ーーーその後の「アシカビ」では脚本、演出、出演…と全部ご自分でなされているんですね。

 

 一番やりたいのは脚本を書くことです。芝居をやるために上京したかったのですが、親は理解してくれなかったので、上京して一年間は電気工事の仕事をしてお金を貯めました。100万円貯めて、親にも言い訳が立つだろうと思い、仕事を辞めて劇団に入りました。当時は100万円といったら、一生食べていけるくらいのお金のように思っていたのですが、すぐになくなってしまいましたね。なくなってからも一日桃の缶詰一つとかで食費をきりつめ、劇団の稽古と、稽古に行かない時は布団の上で本を読むという毎日でした。そうしたら、布団が真っ二つに割れてしまったんですよ!同じところに座り続けたからでしょう。
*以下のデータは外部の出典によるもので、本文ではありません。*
-- two pvStepB steps at distinct pairs commute, provided the first pair is already present
theorem pvStepB_comm (g : PySem.Dict String (PySem.Dict String Int)) (p : String × String)
    (q : (String × String) × Int) (v : Int) (hne : q.1 ≠ p)
    (hc : g.contains p.1 = true) (hi : (g.getD p.1 PySem.Dict.empty).contains p.2 = true) :
    pvStepB (pvStepB g (p, v)) q = pvStepB (pvStepB g q) (p, v) := by
  rw [pvStepB_eq g, pvStepB_eq g, pvStepB_eq, pvStepB_eq]
  by_cases hat : q.1.1 = p.1
  · -- same outer key, different inner key
    have hbt : q.1.2 ≠ p.2 := by
      intro h2; exact hne (Prod.ext hat h2)
    rw [hat]
    rw [PySem.Dict.getD_insert_self, PySem.Dict.getD_insert_self,
      PySem.Dict.insert_insert_self, PySem.Dict.insert_insert_self]
    rw [pvInsert_comm _ _ _ _ _ (Ne.symm hbt) hi]
  · -- different outer keys
    rw [PySem.Dict.getD_insert_of_ne _ _ _ hat, PySem.Dict.getD_insert_of_ne _ _ _ (Ne.symm hat)]
    rw [pvInsert_comm _ _ _ _ _ (Ne.symm hat) hc]

-- a second pvStepB at the same pair overwrites the first
theorem pvStepB_stepB (g : PySem.Dict String (PySem.Dict String Int)) (p : String × String) (v w : Int) :
    pvStepB (pvStepB g (p, v)) (p, w) = pvStepB g (p, w) := by
  rw [pvStepB_eq g, pvStepB_eq, pvStepB_eq]
  rw [PySem.Dict.getD_insert_self, PySem.Dict.insert_insert_self,
    PySem.Dict.insert_insert_self]

-- a step at a different pair does not change the (t1, t2) cell
theorem pvStepB_cell_ne (g : PySem.Dict String (PySem.Dict String Int)) (x : (String × String) × Int)
    (p : String × String) (hne : x.1 ≠ p) :
    ((pvStepB g x).getD p.1 PySem.Dict.empty).getD p.2 0
      = (g.getD p.1 PySem.Dict.empty).getD p.2 0 := by
  rw [pvStepB_eq]
  by_cases h : p.1 = x.1.1
  · have hb : p.2 ≠ x.1.2 := by
      intro h2; exact hne (Prod.ext h.symm h2.symm)
    rw [h, PySem.Dict.getD_insert_self, PySem.Dict.getD_insert_of_ne _ _ _ hb]
  · rw [PySem.Dict.getD_insert_of_ne _ _ _ h]

theorem pvReshape_cons (x : (String × String) × Int) (l : List ((String × String) × Int))
    (g : PySem.Dict String (PySem.Dict String Int)) :
    pvReshape (x :: l) g = pvReshape l (pvStepB g x) := rfl

-- a pvStepB at a pair absent from l floats out of the reshaping fold
theorem pvReshape_stepB_comm (p : String × String) (v : Int) :
    ∀ (l : List ((String × String) × Int)) (g : PySem.Dict String (PySem.Dict String Int)),
      p ∉ l.map Prod.fst → g.contains p.1 = true →
      (g.getD p.1 PySem.Dict.empty).contains p.2 = true →
      pvStepB (pvReshape l g) (p, v) = pvReshape l (pvStepB g (p, v)) := by
  intro l
  induction l with
  | nil => intro g _ _ _; rfl
  | cons x l ih =>
    intro g hnm hc hi
    simp only [List.map_cons, List.mem_cons, not_or] at hnm
    rw [pvReshape_cons, pvReshape_cons,
      ih (pvStepB g x) hnm.2 (pvStepB_contains g x p.1 hc)
        (pvStepB_inner_contains g x p.1 p.2 hc hi),
      pvStepB_comm g p x v (fun h => hnm.1 h.symm) hc hi]

theorem pvReshape_cell_ne (p : String × String) :
    ∀ (l : List ((String × String) × Int)) (g : PySem.Dict String (PySem.Dict String Int)),
      p ∉ l.map Prod.fst →
      ((pvReshape l g).getD p.1 PySem.Dict.empty).getD p.2 0
        = (g.getD p.1 PySem.Dict.empty).getD p.2 0 := by
  intro l
  induction l with
  | nil => intro g _; rfl
  | cons x l ih =>
    intro g hnm
    simp only [List.map_cons, List.mem_cons, not_or] at hnm
    rw [pvReshape_cons, ih (pvStepB g x) hnm.2,
      pvStepB_cell_ne g x p (fun h => hnm.1 h.symm)]

-- the reshaped graph's cells are the counter's entries
theorem pvReshape_cell (c : PySem.Dict (String × String) Int) (hnd : c.keys.Nodup) (p : String × String) :
    ((pvReshape c.items PySem.Dict.empty).getD p.1 PySem.Dict.empty).getD p.2 0 = c.getD p 0 := by
  by_cases hc : c.contains p
  · have hs : (c.get? p).isSome := by rw [← PySem.Dict.contains_eq_isSome_get?]; exact hc
    obtain ⟨v0, hv0⟩ := Option.isSome_iff_exists.mp hs
    obtain ⟨s, t, hst⟩ := List.append_of_mem (PySem.Dict.mem_items_of_get?_eq_some c hv0)
    have hkeys : c.keys = c.items.map Prod.fst := rfl
    have hnd' : (c.items.map Prod.fst).Nodup := by rw [← hkeys]; exact hnd
    rw [hst] at hnd'
    simp only [List.map_append, List.map_cons, List.nodup_append, List.nodup_cons] at hnd'
    have hps : p ∉ t.map Prod.fst := hnd'.2.1.1
    rw [PySem.Dict.getD_of_get?_eq_some _ _ hv0, hst]
    show ((pvReshape (s ++ (p, v0) :: t) PySem.Dict.empty).getD p.1 PySem.Dict.empty).getD p.2 0 = v0
    rw [pvReshape, List.foldl_append, List.foldl_cons, ← pvReshape, ← pvReshape,
      pvReshape_cell_ne p t _ hps, pvStepB_eq, PySem.Dict.getD_insert_self,
      PySem.Dict.getD_insert_self]
  · have hnm : p ∉ c.items.map Prod.fst := by
      intro hm
      have : p ∈ c.keys := hm
      rw [← PySem.Dict.contains_iff_mem_keys] at this
      exact hc this
    simp only [Bool.not_eq_true] at hc
    rw [pvReshape_cell_ne p c.items _ hnm, PySem.Dict.getD_of_not_contains _ _ hc]
    simp [PySem.Dict.getD_empty]

-- KEY LEMMA: counting one more pair then reshaping = reshaping then running A's step
theorem pvReshape_insert (c : PySem.Dict (String × String) Int) (hnd : c.keys.Nodup) (p : String × String) :
    pvReshape (c.insert p (c.getD p 0 + 1)).items PySem.Dict.empty
      = pvStepA (pvReshape c.items PySem.Dict.empty) p := by
  rw [pvStepA_eq, pvReshape_cell c hnd p]
  by_cases hc : c.contains p
  · have hs : (c.get? p).isSome := by rw [← PySem.Dict.contains_eq_isSome_get?]; exact hc
    obtain ⟨v0, hv0⟩ := Option.isSome_iff_exists.mp hs
    have hgd : c.getD p 0 = v0 := PySem.Dict.getD_of_get?_eq_some _ _ hv0
    obtain ⟨s, t, hst⟩ := List.append_of_mem (PySem.Dict.mem_items_of_get?_eq_some c hv0)
    have hkeys : c.keys = c.items.map Prod.fst := rfl
    have hnd' : (c.items.map Prod.fst).Nodup := by rw [← hkeys]; exact hnd
    rw [hst] at hnd'
    simp only [List.map_append, List.map_cons, List.nodup_append, List.nodup_cons] at hnd'
    have hpt : p ∉ t.map Prod.fst := hnd'.2.1.1
    have hps : p ∉ s.map Prod.fst := by
      intro hm
      exact hnd'.2.2 p hm p (by simp) rfl
    have hmap_s : List.map (fun q => if (q.1 == p) = true then (p, v0 + 1) else q) s = s := by
      rw [List.map_congr_left (g := id) ?_, List.map_id]
      intro q hq
      have hq1 : q.1 ≠ p := by
        intro h; exact hps (h ▸ List.mem_map_of_mem hq)
      simp [hq1]
    have hmap_t : List.map (fun q => if (q.1 == p) = true then (p, v0 + 1) else q) t = t := by
      rw [List.map_congr_left (g := id) ?_, List.map_id]
      intro q hq
      have hq1 : q.1 ≠ p := by
        intro h; exact hpt (h ▸ List.mem_map_of_mem hq)
      simp [hq1]
    have hitems : (c.insert p (c.getD p 0 + 1)).items = s ++ (p, v0 + 1) :: t := by
      rw [PySem.Dict.items_insert_of_contains _ _ hc, hst, hgd]
      simp only [List.map_append, List.map_cons, beq_self_eq_true, if_true]
      rw [hmap_s, hmap_t]
    rw [hgd] at hitems ⊢
    rw [hitems, hst]
    simp only [pvReshape, List.foldl_append, List.foldl_cons]
    have hcont : (pvStepB (List.foldl pvStepB PySem.Dict.empty s) (p, v0)).contains p.1 = true := by
      rw [pvStepB_eq]; exact PySem.Dict.contains_insert_self _ _ _
    have hinner : ((pvStepB (List.foldl pvStepB PySem.Dict.empty s) (p, v0)).getD p.1
        PySem.Dict.empty).contains p.2 = true := by
      rw [pvStepB_eq, PySem.Dict.getD_insert_self]
      exact PySem.Dict.contains_insert_self _ _ _
    have hcomm := pvReshape_stepB_comm p (v0 + 1) t
      (pvStepB (List.foldl pvStepB PySem.Dict.empty s) (p, v0)) hpt hcont hinner
    simp only [pvReshape] at hcomm
    rw [hcomm, pvStepB_stepB]
  · simp only [Bool.not_eq_true] at hc
    rw [PySem.Dict.items_insert_of_not_contains _ _ hc]
    simp only [pvReshape, List.foldl_append, List.foldl_cons, List.foldl_nil]

theorem pvCnt_nodup (ps : List (String × String)) : (pvCnt ps).keys.Nodup :=
  PySem.Dict.nodup_keys_foldl_insert ps (fun d x => d.getD x 0 + 1) PySem.Dict.empty
    PySem.Dict.nodup_keys_empty

-- MAIN: reshape of the counter = A's one-pass fold
theorem pvMain (ps : List (String × String)) :
    pvReshape (pvCnt ps).items PySem.Dict.empty = ps.foldl pvStepA PySem.Dict.empty := by
  induction ps using List.reverseRecOn with
  | nil => rfl
  | append_singleton ps p ih =>
    have hcnt : pvCnt (ps ++ [p]) = (pvCnt ps).insert p ((pvCnt ps).getD p 0 + 1) := by
      simp [pvCnt, List.foldl_append]
    rw [hcnt, List.foldl_append, List.foldl_cons, List.foldl_nil, ← ih,
      pvReshape_insert (pvCnt ps) (pvCnt_nodup ps) p]

-- fold over indices 0..len-2 with accesses at i, i+1 = fold over zip(xs, xs[1:])
theorem pvFoldl_range_adj {α γ : Type} (d : α) (f : γ → α → α → γ) :
    ∀ (xs : List α) (g : γ),
      (List.range (xs.length - 1)).foldl (fun g k => f g (xs.getD k d) (xs.getD (k + 1) d)) g
        = (xs.zip xs.tail).foldl (fun g e => f g e.1 e.2) g := by
  intro xs
  induction xs with
  | nil => intro g; simp
  | cons x xs ih =>
    cases xs with
    | nil => intro g; simp
    | cons y t =>
      intro g
      have hlen : (x :: y :: t).length - 1 = t.length + 1 := by simp
      rw [hlen, List.range_succ_eq_map, List.foldl_cons, List.foldl_map]
      have hz : (x :: y :: t).zip (x :: y :: t).tail = (x, y) :: (y :: t).zip t := by simp
      rw [hz, List.foldl_cons]
      have hcg := PySem.List.foldl_congr_mem (List.range t.length)
        (fun x_1 y_1 => f x_1 ((x :: y :: t).getD y_1.succ d) ((x :: y :: t).getD (y_1.succ + 1) d))
        (fun g' k => f g' ((y :: t).getD k d) ((y :: t).getD (k + 1) d))
        (f g ((x :: y :: t).getD 0 d) ((x :: y :: t).getD (0 + 1) d))
        (by intro g' k _; simp)
      rw [hcg]
      exact ih (f g x y)

theorem pvFoldl_pyRange_adj {α γ : Type} (d : α) (f : γ → α → α → γ) (xs : List α) (g : γ) :
    (PySem.List.pyRange 0 (PySem.List.len xs - 1) 1).foldl
        (fun g i => f g (PySem.List.pyGetD xs i d) (PySem.List.pyGetD xs (i + 1) d)) g
      = (xs.zip xs.tail).foldl (fun g e => f g e.1 e.2) g := by
  have hn : ((PySem.List.len xs - 1) - 0).toNat = xs.length - 1 := by
    simp only [PySem.List.len_eq]; omega
  rw [PySem.List.pyRange_one, hn, List.foldl_map]
  rw [← pvFoldl_range_adj d f xs g]
  apply PySem.List.foldl_congr_mem
  intro acc k _
  have h2 : (k : Int) + 1 = ((k + 1 : Nat) : Int) := by push_cast; ring
  simp only [zero_add, h2, PySem.List.pyGetD_natCast]

theorem pvA_eq (log : List (String × List (List (String × String)))) :
    dependency_graph_inline log
      = ((pvPairs log).foldl pvStepA PySem.Dict.empty).items.map (fun q => (q.1, q.2.items)) := by
  have hfold : log.foldl (fun g p =>
      (PySem.List.pyRange 0 (PySem.List.len p.2 - 1) 1).foldl (fun g i =>
        pvStepA g (pvLk (PySem.List.pyGetD p.2 i []), pvLk (PySem.List.pyGetD p.2 (i + 1) []))) g)
      PySem.Dict.empty = (pvPairs log).foldl pvStepA PySem.Dict.empty := by
    rw [pvPairs, List.foldl_flatMap]
    apply PySem.List.foldl_congr_mem
    intro g p _
    rw [List.foldl_map]
    exact pvFoldl_pyRange_adj ([] : List (String × String))
      (fun g e1 e2 => pvStepA g (pvLk e1, pvLk e2)) p.2 g
  exact congrArg (fun d : PySem.Dict String (PySem.Dict String Int) =>
    d.items.map (fun q => (q.1, q.2.items))) hfold

theorem pvB_eq (log : List (String × List (List (String × String)))) :
    dependency_graph_inline_alt log
      = (pvReshape (pvCnt (pvPairs log)).items PySem.Dict.empty).items.map (fun q => (q.1, q.2.items)) := by
  have hcnt : log.foldl (fun counts p =>
      (p.2.zip (PySem.List.slice p.2 (some 1) none)).foldl (fun counts e =>
        counts.insert (pvLk e.1, pvLk e.2) (counts.getD (pvLk e.1, pvLk e.2) 0 + 1)) counts)
      PySem.Dict.empty = pvCnt (pvPairs log) := by
    rw [pvCnt, pvPairs, List.foldl_flatMap]
    apply PySem.List.foldl_congr_mem
    intro c p _
    rw [List.foldl_map, PySem.List.slice_from_one]
  exact congrArg (fun c : PySem.Dict (String × String) Int =>
    (pvReshape c.items PySem.Dict.empty).items.map (fun q => (q.1, q.2.items))) hcnt

-- ===== VERDICT (by name: the statement is the Claim_ definition above) =====
theorem dependency_graph_inline_spec : Claim_equal_dependency_graph_inline := by
  intro log _ _
  unfold Spec_dependency_graph_inline
  rw [pvA_eq, pvB_eq, pvMain]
「さすがにダメだな」と思って、バイトを始めました。
 劇団とバイトの日々でしたが、劇団の芝居が面白くなくて…。特に脚本に納得がいかなかったんです。そのうちに劇団が解散になってしまいました。

 

ーーーそれでご自分ではじめられたのですね。サブテレニアン以外ではどのようなところで公演しているのですか。

 

 高田馬場のプロトシアターで公演しました。小屋の方に結構気に入ってもらっていました。他には先ほど言ったインディペンデントシアターや古民家、今稽古している河原でもやりました。芝居の中で江戸川に飛び込んでみたかったんです。芝居は昼に始まり、次第に日が暮れてくるという設定で、自然光で上演しました。
 僕は小屋で上演する際は、大体一時間くらいの室内の話を書いているんです。室外の設定でもやってみたことがあるのですが、照明の方に「だんだん日が暮れていく設定にしてください」とお願いしても、難しいんですよね…太陽が西に沈んでいく経過を照明で表現するのって。それで、必然的に室内の設定になるのですが。

 

ーーーこだわっていらっしゃるんですね。確かに舞台を拝見すると、細かいところが「リアルだな」と思います。そして、お聞きして驚いたのですが、舞台上の時間の経過が実際の時間と合ってているのですね。

 

 そういうことが多いですね。

 

ーーーこだわりというと、古銭へのこだわりがある作品がありましたが、古いものがお好きなのですか。

 

 古道具やさんを見つけると、必ず立ち寄ります。一番好きなのは腕時計で、外国の銀貨集めも好きです。寄生虫博物館などのB級スポットめぐりや石集めなども趣味です。鉱石を拾いに鉱山によく行きます。

 

ーーー映画や小説ではどのようなものがお好きですか。

 

 映画は、黒沢清監督が大好きです。小説では安部公房と村上春樹です。

 

ーーー今回はどんな作品になりそうですか。

 

 部屋の中にずっといる鬱屈した男の話なんです。なんだか、ステイホームで思いついたように思われそうですが、昔からあたためていた設定なんですよ。モデルにした方が近所に住んでいるのですが、その人をずっと観察しているうちに、妄想が膨らんできたんです。詳しくは作品をご覧いただいてのお楽しみにしたいと思います。

 

ーーーいつもサブテレニアンの空間を上手に使っていただき嬉しいと思っていました。お話を聞かせていただいて、細部へのこだわりがそうさせているのだと気付きました。脚本、演出、出演とすべてお一人で担っている点もサブテレニアンの小さな空間に適していると思っていましたが、図らずもコロナ禍の状況でも上演可能なスタイルだったのかもしれないですね。今後のご活躍も楽しみにしています。